▶ [Task goal]: Extract all lines in the data that contain the word "toNat".
[[ Dataset entries open ]]
theorem loopB (pos : List Int) (n : Int) :
    ∀ (k : Nat) (m : Int) (rows d1 d2 : PySem.Set Int) (safe : Int),
    (m + 1).toNat = k → -1 ≤ m → m ≤ n - 1 →
    (∀ p, p ∈ rows ↔ ∃ j, m < j ∧ j < n ∧ pg pos j = p) →
    (∀ p, p ∈ d1 ↔ ∃ j, m < j ∧ j < n ∧ pg pos j - j = p) →
    (∀ p, p ∈ d2 ↔ ∃ j, m < j ∧ j < n ∧ pg pos j + j = p) →
    safe = ((PySem.List.pyRange (m + 1) (n - 1) 1).countP (allOk pos n) : Int) →
    ((PySem.List.pyRange m (-1) (-1)).foldl (stepB pos n) (rows, d1, d2, safe)).2.2.2 =
      ((PySem.List.pyRange 0 (n - 1) 1).countP (allOk pos n) : Int) := by
  intro k
  induction k with
  | zero =>
    intro m rows d1 d2 safe hk hm1 hm2 hr hd1 hd2 hsafe
    have hm : m = -1 := by omega
    subst hm
    rw [PySem.List.pyRange_neg_one_eq_nil (le_refl (-1))]
    norm_num at hsafe
    simpa using hsafe
  | succ k ih =>
    intro m rows d1 d2 safe hk hm1 hm2 hr hd1 hd2 hsafe
    have hm0 : 0 ≤ m := by omega
    have hmn' : m < n := by omega
    rw [PySem.List.pyRange_neg_one_cons (by omega : (-1:Int) < m), List.foldl_cons]
    have hstep : stepB pos n (rows, d1, d2, safe) m =
        (PySem.Set.add rows (pg pos m), PySem.Set.add d1 (pg pos m - m),
         PySem.Set.add d2 (pg pos m + m),
         if m ≠ n - 1 ∧ pg pos m ∉ rows ∧ (pg pos m - m) ∉ d1 ∧ (pg pos m + m) ∉ d2
         then safe + 1 else safe) := by
      simp only [stepB, pg]
      rfl
    rw [hstep]
    have hr2 : ∀ x, x ∈ PySem.Set.add rows (pg pos m) ↔ ∃ j, m - 1 < j ∧ j < n ∧ pg pos j = x := by
      intro x
      rw [PySem.Set.mem_add, hr x]
      constructor
      · rintro (⟨j, h1, h2, h3⟩ | hx)
        · exact ⟨j, by omega, h2, h3⟩
        · exact ⟨m, by omega, hmn', hx.symm⟩
      · rintro ⟨j, h1, h2, h3⟩
        by_cases hj : j = m
        · right; rw [← h3, hj]
        · left; exact ⟨j, by omega, h2, h3⟩
    have hd12 : ∀ x, x ∈ PySem.Set.add d1 (pg pos m - m) ↔ ∃ j, m - 1 < j ∧ j < n ∧ pg pos j - j = x := by
      intro x
      rw [PySem.Set.mem_add, hd1 x]
      constructor
      · rintro (⟨j, h1, h2, h3⟩ | hx)
        · exact ⟨j, by omega, h2, h3⟩
        · exact ⟨m, by omega, hmn', hx.symm⟩
      · rintro ⟨j, h1, h2, h3⟩
        by_cases hj : j = m
        · right; rw [← h3, hj]
        · left; exact ⟨j, by omega, h2, h3⟩
    have hd22 : ∀ x, x ∈ PySem.Set.add d2 (pg pos m + m) ↔ ∃ j, m - 1 < j ∧ j < n ∧ pg pos j + j = x := by
      intro x
      rw [PySem.Set.mem_add, hd2 x]
      constructor
      · rintro (⟨j, h1, h2, h3⟩ | hx)
        · exact ⟨j, by omega, h2, h3⟩
        · exact ⟨m, by omega, hmn', hx.symm⟩
      · rintro ⟨j, h1, h2, h3⟩
        by_cases hj : j = m
        · right; rw [← h3, hj]
        · left; exact ⟨j, by omega, h2, h3⟩
    have hsafe2 : (if m ≠ n - 1 ∧ pg pos m ∉ rows ∧ (pg pos m - m) ∉ d1 ∧ (pg pos m + m) ∉ d2
          then safe + 1 else safe) =
        ((PySem.List.pyRange (m - 1 + 1) (n - 1) 1).countP (allOk pos n) : Int) := by
      rw [show m - 1 + 1 = m by omega]
      by_cases hmn : m = n - 1
      · rw [if_neg (fun h => h.1 hmn)]
        rw [PySem.List.pyRange_one_eq_nil (by omega : n - 1 ≤ m)]
        rw [PySem.List.pyRange_one_eq_nil (by omega : n - 1 ≤ m + 1)] at hsafe
        simpa using hsafe
      · have hcond : (m ≠ n - 1 ∧ pg pos m ∉ rows ∧ (pg pos m - m) ∉ d1 ∧ (pg pos m + m) ∉ d2)
            ↔ allOk pos n m = true := by
          rw [allOk_iff pos n m hmn']
          constructor
          · rintro ⟨-, hrn, hd1n, hd2n⟩ j hj1 hj2
            simp only [okB, decide_eq_true_eq]
            refine ⟨?_, ?_, ?_⟩
            · intro hcon; exact hrn ((hr _).2 ⟨j, hj1, hj2, hcon⟩)
            · intro hcon; exact hd1n ((hd1 _).2 ⟨j, hj1, hj2, by omega⟩)
            · intro hcon; exact hd2n ((hd2 _).2 ⟨j, hj1, hj2, by omega⟩)
          · intro hall
            refine ⟨hmn, ?_, ?_, ?_⟩
            · intro hmem
              obtain ⟨j, h1, h2, h3⟩ := (hr _).1 hmem
              have := hall j h1 h2
              simp only [okB, decide_eq_true_eq] at this
              exact this.1 h3
            · intro hmem
              obtain ⟨j, h1, h2, h3⟩ := (hd1 _).1 hmem
              have := hall j h1 h2
              simp only [okB, decide_eq_true_eq] at this
              exact this.2.1 (by omega)
            · intro hmem
              obtain ⟨j, h1, h2, h3⟩ := (hd2 _).1 hmem
              have := hall j h1 h2
              simp only [okB, decide_eq_true_eq] at this
              exact this.2.2 (by omega)
        rw [PySem.List.pyRange_one_cons (by omega : m < n - 1), List.countP_cons]
        by_cases hok : allOk pos n m = true
        · rw [if_pos (hcond.mpr hok), hsafe]
          simp [hok]
        · rw [if_neg (fun h => hok (hcond.mp h)), hsafe]
          simp [hok]
    exact ih (m - 1) _ _ _ _ (by omega) (by omega) (by omega) hr2 hd12 hd22 hsafe2

-- ===== VERDICT (by name: the statement is the Claim_ definition above) =====
theorem queens_max_spec : Claim_equal_queens_max := by
  intro position _
  unfold Spec_queens_max queens_max queens_max_alt
  have key : (PySem.List.pyRange 0 ((position.length : Int) - 1) 1).foldl
      (fun q i => innerA position (position.length : Int) i q) 0 =
      ((PySem.List.pyRange 0 ((position.length : Int) - 1) 1).countP
        (allOk position (position.length : Int)) : Int) := by
    rw [outerA position (position.length : Int) _ 0
      (by intro i hi; rw [PySem.List.mem_pyRange_one] at hi; exact hi.2)]
    ring
  have hB := loopB position (position.length : Int) ((position.length : Int) - 1 + 1).toNat
      ((position.length : Int) - 1) PySem.Set.empty PySem.Set.empty PySem.Set.empty 0 rfl
      (by omega) (le_refl _)
      (by intro p
          constructor
          · intro h; simp [PySem.Set.empty] at h
          · rintro ⟨j, h1, h2, -⟩; exact absurd h2 (by omega))
      (by intro p
          constructor
          · intro h; simp [PySem.Set.empty] at h
          · rintro ⟨j, h1, h2, -⟩; exact absurd h2 (by omega))
      (by intro p
          constructor
          · intro h; simp [PySem.Set.empty] at h
          · rintro ⟨j, h1, h2, -⟩; exact absurd h2 (by omega))
      (by rw [PySem.List.pyRange_one_eq_nil (by omega)]; simp)
  simp only []
  rw [key, hB]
[[ Dataset entries closed ]]
▶ [Exercise answer]:
    (m + 1).toNat = k → -1 ≤ m → m ≤ n - 1 →
  have hB := loopB position (position.length : Int) ((position.length : Int) - 1 + 1).toNat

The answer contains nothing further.